Task prompt
If a line in the data holds the string "return", list it.

Data extracts
-- pv_equiv track=rewrite | github.com/Kukukaya/Elab-Kasetsart | Elab-105/E11.py | casualtyonhit
-- ===== SOURCE A (Python) =====
-- def explosiveFinder(m):
--     x_axis = 0
--     y_axis = 0
--     bombpin_y = []
--     bombpin_x = []
--     bomb_count = 0
--     # check = False
--     for i in m:
--         # if check == True:
--         #     break
--         x_axis = 0
--         y_axis += 1
--         for j in i:
--             x_axis += 1
--             if j == 'G':
--                 bombpin_y.append(y_axis)
--                 bombpin_x.append(x_axis)
--                 bomb_count += 1
--                 # check = True
--                 # break
--     return bombpin_y,bombpin_x,bomb_count
--
-- def manFinder(m):
--     x_axis = 0
--     y_axis = 0
--     bombpin_y = []
--     bombpin_x = []
--     man = 0
--     # check = False
--     for i in m:
--         # if check == True:
--         #     break
--         x_axis = 0
--         y_axis += 1
--         for j in i:
--             x_axis += 1
--             if j == 'E':
--                 bombpin_y.append(y_axis)
--                 bombpin_x.append(x_axis)
--                 man += 1
--                 # check = True
--                 # break
--     return bombpin_y,bombpin_x,man
--
-- def casualtyonhit(m):
--     y_bp,x_bp,bomb = explosiveFinder(m)
--     y_man,x_man,man = manFinder(m)
--     victim_count = 0
--     b = []
--     for j in range(bomb):
--         y_count = -2
--         x_count = -2
--         while y_count <= 2:
--             x_count = -2
--             while x_count <= 2:
--                 cb = [y_bp[j]+y_count,x_bp[j]+x_count]
--                 b.append(cb)
--                 x_count += 1
--             y_count += 1
--     for i in range(man):
--         m = [y_man[i],x_man[i]]
--         if m in b:
--             victim_count += 1
--     return victim_count
-- ===== SOURCE B (Python) =====
-- def casualtyonhit(m):
--     bombs = []
--     men = []
--     y = 0
--     for row in m:
--         y += 1
--         x = 0
--         for ch in row:
--             x += 1
--             if ch == 'G':
--                 bombs.append((y, x))
--             elif ch == 'E':
--                 men.append((y, x))
--     victim_count = 0
--     for (ym, xm) in men:
--         if any(abs(ym - yb) <= 2 and abs(xm - xb) <= 2 for (yb, xb) in bombs):
--             victim_count += 1
--     return victim_count
-- ===== Notes on version B (the rewrite author's own statement) =====
-- stated objective: alternative
-- what changed: One scan collects bomb and man coordinates as pairs; instead of materialising 25 blast cells per bomb and testing list membership, each man is counted if some bomb lies within Chebyshev distance 2 (|dy|<=2 and |dx|<=2); measured ~1.4x, below the 1.5x bar, so no speed claim.
import Mathlib
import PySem

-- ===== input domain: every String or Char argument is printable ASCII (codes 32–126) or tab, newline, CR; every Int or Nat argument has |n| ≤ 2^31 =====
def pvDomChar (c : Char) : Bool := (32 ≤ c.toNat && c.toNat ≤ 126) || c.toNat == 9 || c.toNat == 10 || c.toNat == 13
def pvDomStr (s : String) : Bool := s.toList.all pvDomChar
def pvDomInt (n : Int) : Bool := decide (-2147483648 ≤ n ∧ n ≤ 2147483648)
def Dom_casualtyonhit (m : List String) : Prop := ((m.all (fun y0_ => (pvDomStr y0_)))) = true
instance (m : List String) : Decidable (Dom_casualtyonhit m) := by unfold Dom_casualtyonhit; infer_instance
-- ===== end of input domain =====

-- B replaces A's 25-cells-per-bomb blast list and membership test by a direct
-- Chebyshev-distance (≤ 2) check of each man against each bomb (objective: alternative).

-- ===== PORT A =====
-- state: (y_axis, bombpin_y, bombpin_x, bomb_count); x_axis is the inner fold's state
def explosiveFinder (m : List String) : List Int × List Int × Int :=
  let st := m.foldl (fun (st : Int × List Int × List Int × Int) i =>
      let y := st.1 + 1
      let inner := i.toList.foldl (fun (st2 : Int × List Int × List Int × Int) j =>
          let x := st2.1 + 1
          if j = 'G' then (x, st2.2.1 ++ [y], st2.2.2.1 ++ [x], st2.2.2.2 + 1)
          else (x, st2.2.1, st2.2.2.1, st2.2.2.2))
        (0, st.2.1, st.2.2.1, st.2.2.2)
      (y, inner.2.1, inner.2.2.1, inner.2.2.2))
    (0, [], [], 0)
  (st.2.1, st.2.2.1, st.2.2.2)

def manFinder (m : List String) : List Int × List Int × Int :=
  let st := m.foldl (fun (st : Int × List Int × List Int × Int) i =>
      let y := st.1 + 1
      let inner := i.toList.foldl (fun (st2 : Int × List Int × List Int × Int) j =>
          let x := st2.1 + 1
          if j = 'E' then (x, st2.2.1 ++ [y], st2.2.2.1 ++ [x], st2.2.2.2 + 1)
          else (x, st2.2.1, st2.2.2.1, st2.2.2.2))
        (0, st.2.1, st.2.2.1, st.2.2.2)
      (y, inner.2.1, inner.2.2.1, inner.2.2.2))
    (0, [], [], 0)
  (st.2.1, st.2.2.1, st.2.2.2)

-- Python's cb = [y,x] two-element list is represented as the pair (y,x); the two
-- 'while count <= 2' loops starting at -2 and incrementing by 1 iterate exactly
-- the values pyRange (-2) 3 1 = [-2,-1,0,1,2]. Indices j < bomb and i < man are
-- always in range (bomb/man are the list lengths), so pyGetD's default is never used.
def casualtyonhit (m : List String) : Int :=
  let f := explosiveFinder m
  let y_bp := f.1; let x_bp := f.2.1; let bomb := f.2.2
  let g := manFinder m
  let y_man := g.1; let x_man := g.2.1; let man := g.2.2
  let b := (PySem.List.pyRange 0 bomb 1).foldl (fun b j =>
    (PySem.List.pyRange (-2) 3 1).foldl (fun b y_count =>
      (PySem.List.pyRange (-2) 3 1).foldl (fun b x_count =>
        b ++ [(PySem.List.pyGetD y_bp j 0 + y_count, PySem.List.pyGetD x_bp j 0 + x_count)]) b) b) []
  (PySem.List.pyRange 0 man 1).foldl (fun v i =>
    if (PySem.List.pyGetD y_man i 0, PySem.List.pyGetD x_man i 0) ∈ b then v + 1 else v) 0

-- ===== PORT B =====
def casualtyonhit_alt (m : List String) : Int :=
  let sc := m.foldl (fun (st : Int × List (Int × Int) × List (Int × Int)) row =>
      let y := st.1 + 1
      let inner := row.toList.foldl (fun (st2 : Int × List (Int × Int) × List (Int × Int)) ch =>
          let x := st2.1 + 1
          if ch = 'G' then (x, st2.2.1 ++ [(y, x)], st2.2.2)
          else if ch = 'E' then (x, st2.2.1, st2.2.2 ++ [(y, x)])
          else (x, st2.2.1, st2.2.2))
        (0, st.2.1, st.2.2)
      (y, inner.2.1, inner.2.2))
    (0, [], [])
  let bombs := sc.2.1
  let men := sc.2.2
  men.foldl (fun v p =>
    if bombs.any (fun q => decide (|p.1 - q.1| ≤ 2 ∧ |p.2 - q.2| ≤ 2)) then v + 1 else v) 0

-- ===== PRECONDITION & SPEC =====
def Spec_casualtyonhit (m : List String) (out : Int) : Prop := out = casualtyonhit_alt m
instance (m : List String) (out : Int) : Decidable (Spec_casualtyonhit m out) := by unfold Spec_casualtyonhit; infer_instance

-- ===== CLAIM (what is proved, stated in full; the proofs are below) =====
def Claim_equal_casualtyonhit : Prop := ∀ (m : List String), Dom_casualtyonhit m → Spec_casualtyonhit m (casualtyonhit m)

-- ===== LEMMAS AND PROOFS =====

-- coordinates (1-indexed) of the cells holding char c, in scan order
def rowCoords (c : Char) (y : Int) : Int → List Char → List (Int × Int)
  | _, [] => []
  | x, ch :: t =>
    if ch = c then (y, x + 1) :: rowCoords c y (x + 1) t else rowCoords c y (x + 1) t

def gridCoords (c : Char) : Int → List String → List (Int × Int)
  | _, [] => []
  | y, r :: rs => rowCoords c (y + 1) 0 r.toList ++ gridCoords c (y + 1) rs

-- A's inner row loop produces exactly the row's coordinates, appended to the accumulators
lemma finderRow (c : Char) (y : Int) (cs : List Char) :
    ∀ (x cnt : Int) (ys xs : List Int),
    cs.foldl (fun (st2 : Int × List Int × List Int × Int) j =>
        let x := st2.1 + 1
        if j = c then (x, st2.2.1 ++ [y], st2.2.2.1 ++ [x], st2.2.2.2 + 1)
        else (x, st2.2.1, st2.2.2.1, st2.2.2.2)) (x, ys, xs, cnt)
    = (x + cs.length, ys ++ (rowCoords c y x cs).map Prod.fst,
       xs ++ (rowCoords c y x cs).map Prod.snd,
       cnt + ((rowCoords c y x cs).length : Int)) := by
  induction cs with
  | nil => intro x cnt ys xs; simp [rowCoords]
  | cons ch t ih =>
    intro x cnt ys xs
    by_cases h : ch = c
    · simp only [List.foldl_cons, rowCoords, if_pos h, ih]
      refine Prod.ext ?_ (Prod.ext ?_ (Prod.ext ?_ ?_)) <;> (simp; try push_cast; try ring)
    · simp only [List.foldl_cons, rowCoords, if_neg h, ih]
      refine Prod.ext ?_ (Prod.ext ?_ (Prod.ext ?_ ?_)) <;> (simp; try push_cast; try ring)

-- A's outer loop
lemma finderGrid (c : Char) (rows : List String) :
    ∀ (y cnt : Int) (ys xs : List Int),
    rows.foldl (fun (st : Int × List Int × List Int × Int) i =>
        let y := st.1 + 1
        let inner := i.toList.foldl (fun (st2 : Int × List Int × List Int × Int) j =>
            let x := st2.1 + 1
            if j = c then (x, st2.2.1 ++ [y], st2.2.2.1 ++ [x], st2.2.2.2 + 1)
            else (x, st2.2.1, st2.2.2.1, st2.2.2.2))
          (0, st.2.1, st.2.2.1, st.2.2.2)
        (y, inner.2.1, inner.2.2.1, inner.2.2.2)) (y, ys, xs, cnt)
    = (y + rows.length, ys ++ (gridCoords c y rows).map Prod.fst,
       xs ++ (gridCoords c y rows).map Prod.snd,
       cnt + ((gridCoords c y rows).length : Int)) := by
  induction rows with
  | nil => intro y cnt ys xs; simp [gridCoords]
  | cons r rs ih =>
    intro y cnt ys xs
    simp only [List.foldl_cons, finderRow c (y + 1) r.toList, ih, gridCoords]
    refine Prod.ext ?_ (Prod.ext ?_ (Prod.ext ?_ ?_)) <;> (simp; try push_cast; try ring)

lemma explosiveFinder_eq (m : List String) :
    explosiveFinder m = ((gridCoords 'G' 0 m).map Prod.fst,
      (gridCoords 'G' 0 m).map Prod.snd, ((gridCoords 'G' 0 m).length : Int)) := by
  unfold explosiveFinder
  simp only [finderGrid 'G' m 0 0 [] []]
  simp

lemma manFinder_eq (m : List String) :
    manFinder m = ((gridCoords 'E' 0 m).map Prod.fst,
      (gridCoords 'E' 0 m).map Prod.snd, ((gridCoords 'E' 0 m).length : Int)) := by
  unfold manFinder
  simp only [finderGrid 'E' m 0 0 [] []]
  simp

-- B's inner row loop collects both coordinate lists at once
lemma scanRow (y : Int) (cs : List Char) :
    ∀ (x : Int) (bs ms : List (Int × Int)),
    cs.foldl (fun (st2 : Int × List (Int × Int) × List (Int × Int)) ch =>
        let x := st2.1 + 1
        if ch = 'G' then (x, st2.2.1 ++ [(y, x)], st2.2.2)
        else if ch = 'E' then (x, st2.2.1, st2.2.2 ++ [(y, x)])
        else (x, st2.2.1, st2.2.2)) (x, bs, ms)
    = (x + cs.length, bs ++ rowCoords 'G' y x cs, ms ++ rowCoords 'E' y x cs) := by
  induction cs with
  | nil => intro x bs ms; simp [rowCoords]
  | cons ch t ih =>
    intro x bs ms
    by_cases hg : ch = 'G'
    · have he : ch ≠ 'E' := by simp [hg]
      simp only [List.foldl_cons, rowCoords, if_pos hg, if_neg he, ih]
      refine Prod.ext ?_ (Prod.ext ?_ ?_) <;> (simp; try push_cast; try ring)
    · by_cases he : ch = 'E'
      · simp only [List.foldl_cons, rowCoords, if_pos he, if_neg hg, ih]
        refine Prod.ext ?_ (Prod.ext ?_ ?_) <;> (simp; try push_cast; try ring)
      · simp only [List.foldl_cons, rowCoords, if_neg hg, if_neg he, ih]
        refine Prod.ext ?_ (Prod.ext ?_ ?_) <;> (simp; try push_cast; try ring)

lemma scanGrid (rows : List String) :
    ∀ (y : Int) (bs ms : List (Int × Int)),
    rows.foldl (fun (st : Int × List (Int × Int) × List (Int × Int)) row =>
        let y := st.1 + 1
        let inner := row.toList.foldl (fun (st2 : Int × List (Int × Int) × List (Int × Int)) ch =>
            let x := st2.1 + 1
            if ch = 'G' then (x, st2.2.1 ++ [(y, x)], st2.2.2)
            else if ch = 'E' then (x, st2.2.1, st2.2.2 ++ [(y, x)])
            else (x, st2.2.1, st2.2.2))
          (0, st.2.1, st.2.2)
        (y, inner.2.1, inner.2.2)) (y, bs, ms)
    = (y + rows.length, bs ++ gridCoords 'G' y rows, ms ++ gridCoords 'E' y rows) := by
  induction rows with
  | nil => intro y bs ms; simp [gridCoords]
  | cons r rs ih =>
    intro y bs ms
    simp only [List.foldl_cons, scanRow (y + 1) r.toList, ih, gridCoords]
    refine Prod.ext ?_ (Prod.ext ?_ ?_) <;> (simp; try push_cast; try ring)

-- the indexed pairing over range(len L) recovers L itself
lemma map_pair_index (L : List (Int × Int)) :
    (PySem.List.pyRange 0 (L.length : Int) 1).map
      (fun i => (PySem.List.pyGetD (L.map Prod.fst) i 0, PySem.List.pyGetD (L.map Prod.snd) i 0)) = L := by
  apply List.ext_getElem
  · simp [PySem.List.length_pyRange_one]
  · intro k h1 h2
    simp only [List.getElem_map, PySem.List.getElem_pyRange_one]
    have hk : (0 : Int) + (k : Int) = ((k : Nat) : Int) := by push_cast; ring
    rw [hk, PySem.List.pyGetD_natCast, PySem.List.pyGetD_natCast]
    have hkl : k < L.length := by
      simpa [PySem.List.length_pyRange_one] using h1
    simp [List.getD_eq_getElem, hkl]

-- membership in A's blast-cell list = some bomb within Chebyshev distance 2
lemma mem_blast (G : List (Int × Int)) (p : Int × Int) :
    (p ∈ (PySem.List.pyRange 0 ((G.length : Int)) 1).foldl (fun b j =>
        (PySem.List.pyRange (-2) 3 1).foldl (fun b y_count =>
          (PySem.List.pyRange (-2) 3 1).foldl (fun b x_count =>
            b ++ [(PySem.List.pyGetD (G.map Prod.fst) j 0 + y_count,
                   PySem.List.pyGetD (G.map Prod.snd) j 0 + x_count)]) b) b) [])
    ↔ ∃ q ∈ G, |p.1 - q.1| ≤ 2 ∧ |p.2 - q.2| ≤ 2 := by
  simp only [PySem.List.foldl_append_singleton_eq_map, PySem.List.foldl_append_eq_flatMap,
    List.nil_append, List.mem_flatMap, List.mem_map, PySem.List.mem_pyRange_one]
  constructor
  · rintro ⟨j, ⟨hj0, hjn⟩, yc, ⟨hy1, hy2⟩, xc, ⟨hx1, hx2⟩, hp⟩
    have hk : j = ((j.toNat : Nat) : Int) := by omega
    have hkl : j.toNat < G.length := by omega
    refine ⟨G[j.toNat], List.getElem_mem hkl, ?_⟩
    rw [hk, PySem.List.pyGetD_natCast, PySem.List.pyGetD_natCast] at hp
    simp [List.getD_eq_getElem, hkl] at hp
    rw [← hp]
    simp only [abs_le]
    constructor <;> constructor <;> simp <;> omega
  · rintro ⟨q, hq, h1, h2⟩
    obtain ⟨k, hk, hqk⟩ := List.getElem_of_mem hq
    refine ⟨(k : Int), ⟨by omega, by omega⟩, p.1 - q.1, ?_, p.2 - q.2, ?_, ?_⟩
    · rw [abs_le] at h1; omega
    · rw [abs_le] at h2; omega
    · rw [PySem.List.pyGetD_natCast, PySem.List.pyGetD_natCast]
      simp [List.getD_eq_getElem, hk, hqk]

-- A's index loop over range(len L) equals the direct fold over L
lemma victim_loop (L : List (Int × Int)) (b : List (Int × Int)) :
    (PySem.List.pyRange 0 ((L.length : Int)) 1).foldl (fun v i =>
        if (PySem.List.pyGetD (L.map Prod.fst) i 0, PySem.List.pyGetD (L.map Prod.snd) i 0) ∈ b
        then v + 1 else v) (0 : Int)
    = L.foldl (fun v p => if p ∈ b then v + 1 else v) 0 := by
  conv_rhs => rw [← map_pair_index L, List.foldl_map]

-- ===== VERDICT (by name: the statement is the Claim_ definition above) =====
theorem casualtyonhit_spec : Claim_equal_casualtyonhit := by
  intro m _
  unfold Spec_casualtyonhit casualtyonhit casualtyonhit_alt
  rw [explosiveFinder_eq, manFinder_eq, scanGrid m 0 [] []]
  simp only [List.nil_append]
  rw [victim_loop]
  apply PySem.List.foldl_congr_mem
  intro v p _
  by_cases h : ∃ q ∈ gridCoords 'G' 0 m, |p.1 - q.1| ≤ 2 ∧ |p.2 - q.2| ≤ 2
  · rw [if_pos ((mem_blast (gridCoords 'G' 0 m) p).mpr h), if_pos (by
      rw [List.any_eq_true]; obtain ⟨q, hq, h1, h2⟩ := h
      exact ⟨q, hq, by simp [h1, h2]⟩)]
  · rw [if_neg (fun hc => h ((mem_blast (gridCoords 'G' 0 m) p).mp hc)), if_neg (by
      simp only [List.any_eq_true, decide_eq_true_eq]
      exact fun hc => h (by obtain ⟨q, hq, hh⟩ := hc; exact ⟨q, hq, hh⟩))]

Your response
--     return bombpin_y,bombpin_x,bomb_count
--     return bombpin_y,bombpin_x,man
--     return victim_count
--     return victim_count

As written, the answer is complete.